There is a need to characterize complex materials and their dynamics under reaction conditions to accelerate materials design. Adsorbate vibrational excitations are selective to adsorbate/surface interactions and infrared (IR) spectra associated with activating adsorbate vibrational modes are accurate, capture details of most modes, and can be obtained operando. Current interpretation depends on heuristic peak assignments for simple spectra, precluding the possibility of obtaining detailed structural information. Here, we combine data-based approaches with chemistry-dependent problem formulation to develop physics-driven surrogate models that generate synthetic IR spectra from first-principles calculations. Using synthetic IR spectra of carbon monoxide on platinum, we implement multinomial regression via neural network ensembles to learn probability distributions functions (pdfs) that describe adsorption sites and quantify uncertainty.

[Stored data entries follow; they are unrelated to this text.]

-- pv_equiv track=rewrite | github.com/AslamkhonK/My-Project-Dashboard | olist_streamlit_dashboard/db.py | _load_named_queries
-- ===== SOURCE A (Python) =====
-- def _load_named_queries(sql_text: str) -> dict[str, str]:
--     """
--     Parse named queries from SQL file blocks marked as:
--     -- name: query_name
--
--     Returns:
--         Dict mapping query_name -> query_sql
--     """
--     queries: dict[str, str] = {}
--     current_name = None
--     current_lines: list[str] = []
--
--     for line in sql_text.splitlines():
--         if line.strip().lower().startswith("-- name:"):
--             # flush previous
--             if current_name and current_lines:
--                 queries[current_name] = "\n".join(current_lines).strip()
--             current_name = line.split(":", 1)[1].strip()
--             current_lines = []
--         else:
--             if current_name is not None:
--                 current_lines.append(line)
--
--     if current_name and current_lines:
--         queries[current_name] = "\n".join(current_lines).strip()
--
--     return queries
-- ===== SOURCE B (Python) =====
-- def _load_named_queries(sql_text: str) -> dict[str, str]:
--     """Two-pass: first collect (name, marker_index) for every '-- name:' line,
--     then slice each block's body lines between consecutive markers."""
--     lines = sql_text.splitlines()
--     markers = [
--         (line.split(":", 1)[1].strip(), i)
--         for i, line in enumerate(lines)
--         if line.strip().lower().startswith("-- name:")
--     ]
--     queries: dict[str, str] = {}
--     for k, (name, m) in enumerate(markers):
--         end = markers[k + 1][1] if k + 1 < len(markers) else len(lines)
--         body = lines[m + 1 : end]
--         if name and body:
--             queries[name] = "\n".join(body).strip()
--     return queries
-- ===== Notes on version B (the rewrite author's own statement) =====
-- stated objective: alternative
-- what changed: Replaces A's single-pass accumulator state machine (current_name/current_lines flushed at each marker and at EOF) by a two-phase plan: first build an index of (name, line_number) markers, then slice each block's body lines between consecutive markers.
import Mathlib
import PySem

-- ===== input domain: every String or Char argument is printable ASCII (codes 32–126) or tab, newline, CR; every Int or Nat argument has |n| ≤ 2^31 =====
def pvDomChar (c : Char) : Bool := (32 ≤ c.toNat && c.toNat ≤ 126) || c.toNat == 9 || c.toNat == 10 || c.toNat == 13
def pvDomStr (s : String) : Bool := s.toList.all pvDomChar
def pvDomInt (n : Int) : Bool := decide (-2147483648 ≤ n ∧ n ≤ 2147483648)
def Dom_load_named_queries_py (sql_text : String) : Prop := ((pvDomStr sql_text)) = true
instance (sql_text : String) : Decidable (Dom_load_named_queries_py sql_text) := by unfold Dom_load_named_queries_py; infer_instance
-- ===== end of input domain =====

-- B is an alternative decomposition: a two-phase marker-index-and-slice parser instead of A's
-- single-pass accumulator state machine; same cost, equal output.

-- ===== PORT A =====
-- line.strip().lower().startswith("-- name:")
def pvIsMarker (line : String) : Bool :=
  PySem.Str.startswith (PySem.Str.lower (PySem.Str.strip line)) "-- name:"

-- line.split(":", 1)[1].strip(); on a marker line ":" occurs in line, so the split has a
-- part at index 1 and the default "" of getD is never used — exact there.
def pvMarkerName (line : String) : String :=
  PySem.Str.strip (((PySem.Str.splitMax? line ":" 1).getD []).getD 1 "")

-- the flush 'if current_name and current_lines: queries[current_name] = "\n".join(...).strip()'
def pvFlushA (d : PySem.Dict String String) (cur : Option String) (acc : List String) :
    PySem.Dict String String :=
  match cur with
  | some n => if n ≠ "" ∧ acc ≠ [] then d.insert n (PySem.Str.strip (PySem.Str.join "\n" acc)) else d
  | none => d

-- the for-loop over the lines; the [] case is the post-loop flush
def pvLoopA (ls : List String) (d : PySem.Dict String String) (cur : Option String)
    (acc : List String) : PySem.Dict String String :=
  match ls with
  | [] => pvFlushA d cur acc
  | l :: ls =>
      if pvIsMarker l then
        pvLoopA ls (pvFlushA d cur acc) (some (pvMarkerName l)) []
      else
        pvLoopA ls d cur (if cur.isSome then acc ++ [l] else acc)

def load_named_queries_py (sql_text : String) : List (String × String) :=
  (pvLoopA (PySem.Str.splitlines sql_text) PySem.Dict.empty none []).items

-- ===== PORT B =====
-- the second pass: for each marker, end = next marker's line index (markers[k+1][1],
-- i.e. the head of the remaining marker list) or len(lines); body = lines[m+1:end]
def pvLoopB (lines : List String) (markers : List (String × Int))
    (d : PySem.Dict String String) : PySem.Dict String String :=
  match markers with
  | [] => d
  | (n, m) :: rest =>
      let e : Int := match rest with | [] => (lines.length : Int) | (_, m') :: _ => m'
      let body := PySem.List.slice lines (some (m + 1)) (some e)
      pvLoopB lines rest
        (if n ≠ "" ∧ body ≠ [] then d.insert n (PySem.Str.strip (PySem.Str.join "\n" body)) else d)

def load_named_queries_py_alt (sql_text : String) : List (String × String) :=
  let lines := PySem.Str.splitlines sql_text
  let markers := ((PySem.List.enumerate lines 0).filter (fun p => pvIsMarker p.2)).map
      (fun p => (pvMarkerName p.2, p.1))
  (pvLoopB lines markers PySem.Dict.empty).items

-- ===== PRECONDITION & SPEC =====
def Spec_load_named_queries_py (sql_text : String) (out : List (String × String)) : Prop := out = load_named_queries_py_alt sql_text
instance (sql_text : String) (out : List (String × String)) : Decidable (Spec_load_named_queries_py sql_text out) := by unfold Spec_load_named_queries_py; infer_instance

-- ===== CLAIM (what is proved, stated in full; the proofs are below) =====
def Claim_equal_load_named_queries_py : Prop := ∀ (sql_text : String), Dom_load_named_queries_py sql_text → Spec_load_named_queries_py sql_text (load_named_queries_py sql_text)

-- ===== LEMMAS AND PROOFS =====

-- proof-side canonical form: the (name, body-lines) blocks of the line list, in order
def pvBlocks (ls : List String) : List (String × List String) :=
  match ls with
  | [] => []
  | l :: ls =>
      if pvIsMarker l then (pvMarkerName l, ls.takeWhile (fun x => !pvIsMarker x)) :: pvBlocks ls
      else pvBlocks ls

def pvStep (d : PySem.Dict String String) (b : String × List String) : PySem.Dict String String :=
  if b.1 ≠ "" ∧ b.2 ≠ [] then d.insert b.1 (PySem.Str.strip (PySem.Str.join "\n" b.2)) else d

def pvFold (d : PySem.Dict String String) (bs : List (String × List String)) :
    PySem.Dict String String :=
  bs.foldl pvStep d

-- proof-side marker index with an Int offset
def pvMkrs (i : Int) (ls : List String) : List (String × Int) :=
  match ls with
  | [] => []
  | l :: ls => if pvIsMarker l then (pvMarkerName l, i) :: pvMkrs (i + 1) ls else pvMkrs (i + 1) ls

theorem pvLoopA_some (ls : List String) : ∀ (d : PySem.Dict String String) (n : String)
    (acc : List String),
    pvLoopA ls d (some n) acc =
      pvFold (pvStep d (n, acc ++ ls.takeWhile (fun x => !pvIsMarker x))) (pvBlocks ls) := by
  induction ls with
  | nil => intro d n acc; simp [pvLoopA, pvFlushA, pvBlocks, pvFold, pvStep]
  | cons l ls ih =>
      intro d n acc
      by_cases h : pvIsMarker l
      · simp [pvLoopA, h, pvBlocks, pvFold, pvFlushA, pvStep, ih]
      · simp [pvLoopA, h, pvBlocks, ih]

theorem pvLoopA_none (ls : List String) : ∀ (d : PySem.Dict String String) (acc : List String),
    pvLoopA ls d none acc = pvFold d (pvBlocks ls) := by
  induction ls with
  | nil => intro d acc; simp [pvLoopA, pvFlushA, pvBlocks, pvFold]
  | cons l ls ih =>
      intro d acc
      by_cases h : pvIsMarker l
      · simp [pvLoopA, h, pvFlushA, pvLoopA_some, pvBlocks, pvFold]
      · simp [pvLoopA, h, pvBlocks, ih]

theorem pvMkrs_enum (ls : List String) : ∀ (i : Int),
    ((PySem.List.enumerate ls i).filter (fun p => pvIsMarker p.2)).map
      (fun p => (pvMarkerName p.2, p.1)) = pvMkrs i ls := by
  induction ls with
  | nil => intro i; simp [PySem.List.enumerate_nil, pvMkrs]
  | cons l ls ih =>
      intro i
      by_cases h : pvIsMarker l
      · simp [PySem.List.enumerate_cons, h, pvMkrs, ih]
      · simp [PySem.List.enumerate_cons, h, pvMkrs, ih]

theorem pvMkrs_nil_iff (ls : List String) : ∀ (i : Int),
    pvMkrs i ls = [] → ls.takeWhile (fun x => !pvIsMarker x) = ls := by
  induction ls with
  | nil => intro i _; rfl
  | cons l ls ih =>
      intro i h
      by_cases hm : pvIsMarker l
      · simp [pvMkrs, hm] at h
      · simp [pvMkrs, hm] at h
        simp [List.takeWhile, hm, ih _ h]

theorem pvMkrs_head (ls : List String) : ∀ (j : ℕ) (n' : String) (m' : Int)
    (rest : List (String × Int)), pvMkrs (j : Int) ls = (n', m') :: rest →
    ∃ t : ℕ, m' = ((j + t : ℕ) : Int) ∧ ls.take t = ls.takeWhile (fun x => !pvIsMarker x) := by
  induction ls with
  | nil => intro j n' m' rest h; simp [pvMkrs] at h
  | cons l ls ih =>
      intro j n' m' rest h
      by_cases hm : pvIsMarker l
      · simp [pvMkrs, hm] at h
        refine ⟨0, by simp [h.1.2], ?_⟩
        simp [List.takeWhile, hm]
      · simp [pvMkrs, hm] at h
        have h' : pvMkrs ((j + 1 : ℕ) : Int) ls = (n', m') :: rest := by
          rw [show ((j + 1 : ℕ) : Int) = (j : Int) + 1 from by push_cast; ring]; exact h
        obtain ⟨t, ht, htake⟩ := ih (j + 1) n' m' rest h'
        refine ⟨t + 1, by push_cast at ht ⊢; omega, ?_⟩
        simp [List.takeWhile, hm, htake]

theorem pvLoopB_mkrs (lines : List String) (ls : List String) : ∀ (j : ℕ),
    lines.drop j = ls → ∀ (d : PySem.Dict String String),
    pvLoopB lines (pvMkrs (j : Int) ls) d = pvFold d (pvBlocks ls) := by
  induction ls with
  | nil => intro j _ d; simp [pvMkrs, pvLoopB, pvBlocks, pvFold]
  | cons l ls ih =>
      intro j hdrop d
      have hdrop' : lines.drop (j + 1) = ls := by
        rw [← List.tail_drop, hdrop]; rfl
      by_cases hm : pvIsMarker l
      · rw [show pvMkrs (j : Int) (l :: ls) = (pvMarkerName l, (j : Int)) :: pvMkrs ((j : Int) + 1) ls
            from by simp [pvMkrs, hm]]
        have hcast : ((j : Int) + 1) = ((j + 1 : ℕ) : Int) := by push_cast; ring
        have hbody : PySem.List.slice lines (some ((j : Int) + 1))
            (some (match pvMkrs ((j : Int) + 1) ls with
                   | [] => (lines.length : Int) | (_, m') :: _ => m')) =
            ls.takeWhile (fun x => !pvIsMarker x) := by
          rcases hrest : pvMkrs ((j : Int) + 1) ls with _ | ⟨⟨n', m'⟩, rest⟩
          · rw [hcast] at hrest ⊢
            rw [PySem.List.slice_natCast]
            rw [hdrop', pvMkrs_nil_iff ls _ hrest]
            have : ls.length ≤ lines.length - (j + 1) := by
              have := hdrop' ▸ (List.length_drop (l := lines) (i := j + 1)); omega
            exact List.take_of_length_le this
          · rw [hcast] at hrest ⊢
            obtain ⟨t, ht, htake⟩ := pvMkrs_head ls (j + 1) n' m' rest hrest
            rw [ht, PySem.List.slice_natCast, hdrop']
            rw [show j + 1 + t - (j + 1) = t from by omega, htake]
        simp only [pvLoopB, pvBlocks, hm]
        rw [hbody]
        rw [hcast]
        rw [ih (j + 1) hdrop']
        simp [pvFold, pvStep]
      · rw [show pvMkrs (j : Int) (l :: ls) = pvMkrs ((j : Int) + 1) ls from by simp [pvMkrs, hm]]
        rw [show ((j : Int) + 1) = ((j + 1 : ℕ) : Int) from by push_cast; ring]
        rw [ih (j + 1) hdrop' d]
        simp [pvBlocks, hm]

-- ===== VERDICT (by name: the statement is the Claim_ definition above) =====
theorem load_named_queries_py_spec : Claim_equal_load_named_queries_py := by
  intro s _
  unfold Spec_load_named_queries_py
  simp only [load_named_queries_py, load_named_queries_py_alt]
  rw [pvMkrs_enum]
  rw [show (0 : Int) = ((0 : ℕ) : Int) from rfl]
  rw [pvLoopB_mkrs (PySem.Str.splitlines s) (PySem.Str.splitlines s) 0 rfl]
  rw [pvLoopA_none]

We use these pdfs to infer detailed surface microstructure from experimental spectra and extend this methodology to other systems as a first step towards characterizing complex interfaces and closing the materials gap.

Suggested Citation

  • Joshua L. Lansford & Dionisios G. Vlachos, 2020. "Infrared spectroscopy data- and physics-driven machine learning for characterizing surface microstructure of complex materials," Nature Communications, Nature, vol. 11(1), pages 1-12, December.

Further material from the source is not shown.